What you should do - When the line containing "else mime_type == file_type)" appears in the data below, begin copying there and stop only after the line containing "some (c :: h, t)".
-------- Source material
-- pv_equiv track=rewrite | github.com/ParthivNaresh/lifearchivist | lifearchivist/tools/file_import/file_import_utils.py | is_text_extraction_supported
-- ===== SOURCE A (Python) =====
-- SUPPORTED_TEXT_EXTRACTION_TYPES = [
--     "text/",  # All text/* types (includes text/csv)
--     "application/pdf",  # PDF documents
--     "application/vnd.openxmlformats-officedocument.wordprocessingml.document",  # Word documents
--     "application/vnd.openxmlformats-officedocument.spreadsheetml.sheet",  # Excel .xlsx
--     "application/vnd.ms-excel",  # Excel .xls
--     "application/excel",  # Alternative Excel MIME type
--     "application/x-excel",  # Alternative Excel MIME type
--     "application/x-msexcel",  # Alternative Excel MIME type
--     "image/",  # All image/* types for OCR extraction
-- ]
--
-- def is_text_extraction_supported(mime_type: str) -> bool:
--     """
--     Check if a file type supports text extraction.
--
--     Args:
--         mime_type: MIME type to check
--
--     Returns:
--         True if text extraction is supported for this type
--     """
--     return any(
--         (
--             mime_type.startswith(file_type)
--             if file_type.endswith("/")
--             else mime_type == file_type
--         )
--         for file_type in SUPPORTED_TEXT_EXTRACTION_TYPES
--     )
-- ===== SOURCE B (Python) =====
-- _APPLICATION_SUBTYPES = frozenset({
--     "pdf",
--     "vnd.openxmlformats-officedocument.wordprocessingml.document",
--     "vnd.openxmlformats-officedocument.spreadsheetml.sheet",
--     "vnd.ms-excel",
--     "excel",
--     "x-excel",
--     "x-msexcel",
-- })
--
-- def is_text_extraction_supported(mime_type: str) -> bool:
--     """Parse the MIME type into major type and subtype, then dispatch on the major type."""
--     major, sep, subtype = mime_type.partition("/")
--     if not sep:
--         return False
--     if major in ("text", "image"):
--         return True
--     return major == "application" and subtype in _APPLICATION_SUBTYPES
-- ===== Notes on version B (the rewrite author's own statement) =====
-- stated objective: alternative
-- what changed: Instead of scanning A's mixed pattern list and classifying each entry per-iteration as prefix or exact match, B parses the MIME type once into major type and subtype at the first '/' (str.partition) and dispatches on the major type: text/image are accepted outright, application is accepted iff the subtype is in a fixed set, everything else (including slashless strings) is rejected.
import Mathlib
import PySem

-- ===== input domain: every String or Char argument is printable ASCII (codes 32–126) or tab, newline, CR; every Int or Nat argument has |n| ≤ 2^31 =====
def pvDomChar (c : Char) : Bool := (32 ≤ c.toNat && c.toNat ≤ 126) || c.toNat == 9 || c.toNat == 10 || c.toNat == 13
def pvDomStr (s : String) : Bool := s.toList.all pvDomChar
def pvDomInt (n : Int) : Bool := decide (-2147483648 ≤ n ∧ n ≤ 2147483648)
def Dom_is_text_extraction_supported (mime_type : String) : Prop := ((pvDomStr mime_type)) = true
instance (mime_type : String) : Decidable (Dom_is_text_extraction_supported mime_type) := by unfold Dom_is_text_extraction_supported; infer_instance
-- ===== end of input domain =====

-- B parses the MIME type into major type and subtype at the first '/' (str.partition)
-- and dispatches on the major type, instead of A's scan of a mixed pattern list
-- (objective: simpler).

-- ===== PORT A =====
def SUPPORTED_TEXT_EXTRACTION_TYPES : List String :=
  ["text/", "application/pdf",
   "application/vnd.openxmlformats-officedocument.wordprocessingml.document",
   "application/vnd.openxmlformats-officedocument.spreadsheetml.sheet",
   "application/vnd.ms-excel", "application/excel", "application/x-excel",
   "application/x-msexcel", "image/"]

def is_text_extraction_supported (mime_type : String) : Bool :=
  SUPPORTED_TEXT_EXTRACTION_TYPES.any (fun file_type =>
    if PySem.Str.endswith file_type "/" then PySem.Str.startswith mime_type file_type
    else mime_type == file_type)

-- ===== PORT B =====
-- hand port of `major, sep, subtype = mime_type.partition("/")` for a one-character
-- separator: exact — `none` ↔ '/' absent (Python's empty sep), otherwise the parts
-- before and after the FIRST '/'
def pvPartitionSlash : List Char → Option (List Char × List Char)
  | [] => none
  | c :: cs =>
    if c = '/' then some ([], cs)
    else
      match pvPartitionSlash cs with
      | none => none
      | some (h, t) => some (c :: h, t)

-- _APPLICATION_SUBTYPES (all distinct, so the frozenset is this list)
def pvAppSubtypes : PySem.Set String :=
  PySem.Set.ofList
    ["pdf",
     "vnd.openxmlformats-officedocument.wordprocessingml.document",
     "vnd.openxmlformats-officedocument.spreadsheetml.sheet",
     "vnd.ms-excel", "excel", "x-excel", "x-msexcel"]

def is_text_extraction_supported_alt (mime_type : String) : Bool :=
  match pvPartitionSlash mime_type.toList with
  | none => false          -- no '/': sep empty → False
  | some (major, subtype) =>
    if major == "text".toList || major == "image".toList then true
    else major == "application".toList && pvAppSubtypes.contains (String.ofList subtype)

-- ===== PRECONDITION & SPEC =====
def Spec_is_text_extraction_supported (mime_type : String) (out : Bool) : Prop := out = is_text_extraction_supported_alt mime_type
instance (mime_type : String) (out : Bool) : Decidable (Spec_is_text_extraction_supported mime_type out) := by unfold Spec_is_text_extraction_supported; infer_instance

-- ===== CLAIM =====
def Claim_equal_is_text_extraction_supported : Prop := ∀ (mime_type : String), Dom_is_text_extraction_supported mime_type → Spec_is_text_extraction_supported mime_type (is_text_extraction_supported mime_type)

-- ===== LEMMAS AND PROOFS =====

-- partition = none ↔ no slash
theorem pvPartitionSlash_none {l : List Char} (h : pvPartitionSlash l = none) : '/' ∉ l := by
  induction l with
  | nil => simp
  | cons c cs ih =>
    unfold pvPartitionSlash at h
    by_cases hc : c = '/'
    · simp [hc] at h
    · simp only [if_neg hc] at h
      cases hp : pvPartitionSlash cs with
      | none =>
        intro hm
        rcases List.mem_cons.mp hm with h' | h'
        · exact hc h'.symm
        · exact ih hp h'
      | some p => rw [hp] at h; cases p; simp at h

-- partition = some (h, t) → the input is h ++ '/' :: t with no slash in h
theorem pvPartitionSlash_some {l h₁ t : List Char}
    (h : pvPartitionSlash l = some (h₁, t)) : l = h₁ ++ '/' :: t ∧ '/' ∉ h₁ := by
  induction l generalizing h₁ with
  | nil => simp [pvPartitionSlash] at h
  | cons c cs ih =>
    unfold pvPartitionSlash at h
    by_cases hc : c = '/'
    · simp only [if_pos hc, Option.some.injEq, Prod.mk.injEq] at h
      obtain ⟨h1, h2⟩ := h
      subst h1; subst h2
      simp [hc]
    · simp only [if_neg hc] at h
      cases hp : pvPartitionSlash cs with
      | none => rw [hp] at h; simp at h
      | some p =>
        obtain ⟨ph, pt⟩ := p
        rw [hp] at h
        simp only [Option.some.injEq, Prod.mk.injEq] at h
        obtain ⟨h1, h2⟩ := h
        subst h1; subst h2
        obtain ⟨hl, hn⟩ := ih hp
        refine ⟨by simp [hl], ?_⟩
        intro hm
        rcases List.mem_cons.mp hm with h' | h'
        · exact hc h'.symm
        · exact hn h'

-- a first-slash decomposition is unique
theorem pvSlashSplit_unique {p q a b : List Char} (hp : '/' ∉ p) (hq : '/' ∉ q)
    (h : p ++ '/' :: a = q ++ '/' :: b) : p = q ∧ a = b := by
  induction p generalizing q with
  | nil =>
    cases q with
    | nil => simpa using h
    | cons d q =>
      simp only [List.nil_append, List.cons_append, List.cons.injEq] at h
      exact absurd (by simp [← h.1]) hq
  | cons c p ih =>
    cases q with
    | nil =>
      simp only [List.cons_append, List.nil_append, List.cons.injEq] at h
      exact absurd (by simp [h.1]) hp
    | cons d q =>
      simp only [List.cons_append, List.cons.injEq] at h
      have hp' : '/' ∉ p := fun hh => hp (List.mem_cons_of_mem _ hh)
      have hq' : '/' ∉ q := fun hh => hq (List.mem_cons_of_mem _ hh)
      obtain ⟨h1, h2⟩ := ih hp' hq' h.2
      exact ⟨by rw [h.1, h1], h2⟩

-- startswith a no-slash-prefix-plus-'/' pattern picks out the major type
theorem pvStartswith_major {p h₁ t : List Char} (hp : '/' ∉ p) (hh : '/' ∉ h₁) :
    PySem.Chars.startswith (h₁ ++ '/' :: t) (p ++ ['/']) = decide (h₁ = p) := by
  by_cases he : h₁ = p
  · subst he
    have hs := (PySem.Chars.startswith_iff (h₁ ++ '/' :: t) (h₁ ++ ['/'])).mpr ⟨t, by simp⟩
    simp [hs]
  · simp only [decide_eq_false he, ← Bool.not_eq_true]
    rw [PySem.Chars.startswith_iff]
    rintro ⟨r, hr⟩
    rw [List.append_assoc] at hr
    exact he ((pvSlashSplit_unique hh hp hr.symm).1)

-- string equality with a literal, through toList
theorem pvBeq_toList (m s : String) : (m == s) = decide (m.toList = s.toList) := by
  cases h : m == s
  · simp only [beq_eq_false_iff_ne, ne_eq] at h
    simp [show (m.toList = s.toList) ↔ (m = s) from String.toList_inj, h]
  · rw [beq_iff_eq] at h; subst h; simp

-- equality with a slash-containing literal picks out major and subtype
theorem pvEq_major_sub {h₁ t p a : List Char} (hh : '/' ∉ h₁) (hp : '/' ∉ p) :
    decide (h₁ ++ '/' :: t = p ++ '/' :: a) = (decide (h₁ = p) && decide (t = a)) := by
  by_cases he : h₁ = p ∧ t = a
  · obtain ⟨rfl, rfl⟩ := he; simp
  · have : ¬ (h₁ ++ '/' :: t = p ++ '/' :: a) := fun hc => he (pvSlashSplit_unique hh hp hc)
    rcases Decidable.not_and_iff_not_or_not.mp he with h' | h' <;> simp_all

-- the common boolean shape of the two sides once every test is a `decide`
theorem pvBoolShape (a b i c1 c2 c3 c4 c5 c6 c7 : Bool) :
    (a || (b && c1 || (b && c2 || (b && c3 || (b && c4 || (b && c5 || (b && c6 || (b && c7 || i)))))))) =
    (if a || i then true else b && (c1 || (c2 || (c3 || (c4 || (c5 || (c6 || c7))))))) := by
  cases a <;> cases b <;> cases i <;> simp

-- ===== VERDICT =====
theorem is_text_extraction_supported_spec : Claim_equal_is_text_extraction_supported := by
  intro m _
  unfold Spec_is_text_extraction_supported is_text_extraction_supported
    is_text_extraction_supported_alt SUPPORTED_TEXT_EXTRACTION_TYPES
  simp only [List.any_cons, List.any_nil,
    if_pos (show PySem.Str.endswith "text/" "/" = true from by decide),
    if_pos (show PySem.Str.endswith "image/" "/" = true from by decide),
    if_neg (show ¬ PySem.Str.endswith "application/pdf" "/" = true from by decide),
    if_neg (show ¬ PySem.Str.endswith "application/vnd.openxmlformats-officedocument.wordprocessingml.document" "/" = true from by decide),
    if_neg (show ¬ PySem.Str.endswith "application/vnd.openxmlformats-officedocument.spreadsheetml.sheet" "/" = true from by decide),
    if_neg (show ¬ PySem.Str.endswith "application/vnd.ms-excel" "/" = true from by decide),
    if_neg (show ¬ PySem.Str.endswith "application/excel" "/" = true from by decide),
    if_neg (show ¬ PySem.Str.endswith "application/x-excel" "/" = true from by decide),
    if_neg (show ¬ PySem.Str.endswith "application/x-msexcel" "/" = true from by decide)]
  cases hp : pvPartitionSlash m.toList with
  | none =>
    have hns : '/' ∉ m.toList := pvPartitionSlash_none hp
    have hsw : ∀ s : String, '/' ∈ s.toList → (m == s) = false := by
      intro s hs
      rw [pvBeq_toList]
      exact decide_eq_false (fun hc => hns (hc ▸ hs))
    have hst : ∀ p : List Char, PySem.Chars.startswith m.toList (p ++ ['/']) = false := by
      intro p
      rw [← Bool.not_eq_true, PySem.Chars.startswith_iff]
      rintro ⟨r, hr⟩
      exact hns (by rw [← hr]; simp)
    simp only [PySem.Str.startswith_eq,
      show ("text/".toList = "text".toList ++ ['/']) from by decide,
      show ("image/".toList = "image".toList ++ ['/']) from by decide,
      hst, hsw "application/pdf" (by decide),
      hsw "application/vnd.openxmlformats-officedocument.wordprocessingml.document" (by decide),
      hsw "application/vnd.openxmlformats-officedocument.spreadsheetml.sheet" (by decide),
      hsw "application/vnd.ms-excel" (by decide), hsw "application/excel" (by decide),
      hsw "application/x-excel" (by decide), hsw "application/x-msexcel" (by decide),
      Bool.or_false]
  | some p =>
    obtain ⟨h₁, t⟩ := p
    obtain ⟨hl, hns⟩ := pvPartitionSlash_some hp
    have heq : ∀ s : String, ∀ q a : List Char, s.toList = q ++ '/' :: a → '/' ∉ q →
        (m == s) = (decide (h₁ = q) && decide (t = a)) := by
      intro s q a hs hq
      rw [pvBeq_toList, hs, hl, pvEq_major_sub hns hq]
    have hsw : ∀ q : List Char, '/' ∉ q →
        PySem.Chars.startswith m.toList (q ++ ['/']) = decide (h₁ = q) := by
      intro q hq; rw [hl]; exact pvStartswith_major hq hns
    simp only [PySem.Str.startswith_eq,
      show ("text/".toList = "text".toList ++ ['/']) from by decide,
      show ("image/".toList = "image".toList ++ ['/']) from by decide,
      hsw "text".toList (by decide), hsw "image".toList (by decide),
      heq "application/pdf" "application".toList "pdf".toList (by decide) (by decide),
      heq "application/vnd.openxmlformats-officedocument.wordprocessingml.document"
        "application".toList
        "vnd.openxmlformats-officedocument.wordprocessingml.document".toList (by decide) (by decide),
      heq "application/vnd.openxmlformats-officedocument.spreadsheetml.sheet"
        "application".toList
        "vnd.openxmlformats-officedocument.spreadsheetml.sheet".toList (by decide) (by decide),
      heq "application/vnd.ms-excel" "application".toList "vnd.ms-excel".toList (by decide) (by decide),
      heq "application/excel" "application".toList "excel".toList (by decide) (by decide),
      heq "application/x-excel" "application".toList "x-excel".toList (by decide) (by decide),
      heq "application/x-msexcel" "application".toList "x-msexcel".toList (by decide) (by decide)]
    have hofl : ∀ s : String, (String.ofList t == s) = decide (t = s.toList) := by
      intro s; rw [pvBeq_toList]; simp
    have hbeq : ∀ l : List Char, (h₁ == l) = decide (h₁ = l) := fun l => beq_eq_decide h₁ l
    rw [show pvAppSubtypes =
        ["pdf",
         "vnd.openxmlformats-officedocument.wordprocessingml.document",
         "vnd.openxmlformats-officedocument.spreadsheetml.sheet",
         "vnd.ms-excel", "excel", "x-excel", "x-msexcel"] from by decide]
    simp only [PySem.Set.contains, List.contains_cons, List.contains_nil, hofl, hbeq,
      Bool.or_false]
    exact pvBoolShape _ _ _ _ _ _ _ _ _ _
----------------
Answer to this problem -
    else mime_type == file_type)

-- ===== PORT B =====
-- hand port of `major, sep, subtype = mime_type.partition("/")` for a one-character
-- separator: exact — `none` ↔ '/' absent (Python's empty sep), otherwise the parts
-- before and after the FIRST '/'
def pvPartitionSlash : List Char → Option (List Char × List Char)
  | [] => none
  | c :: cs =>
    if c = '/' then some ([], cs)
    else
      match pvPartitionSlash cs with
      | none => none
      | some (h, t) => some (c :: h, t)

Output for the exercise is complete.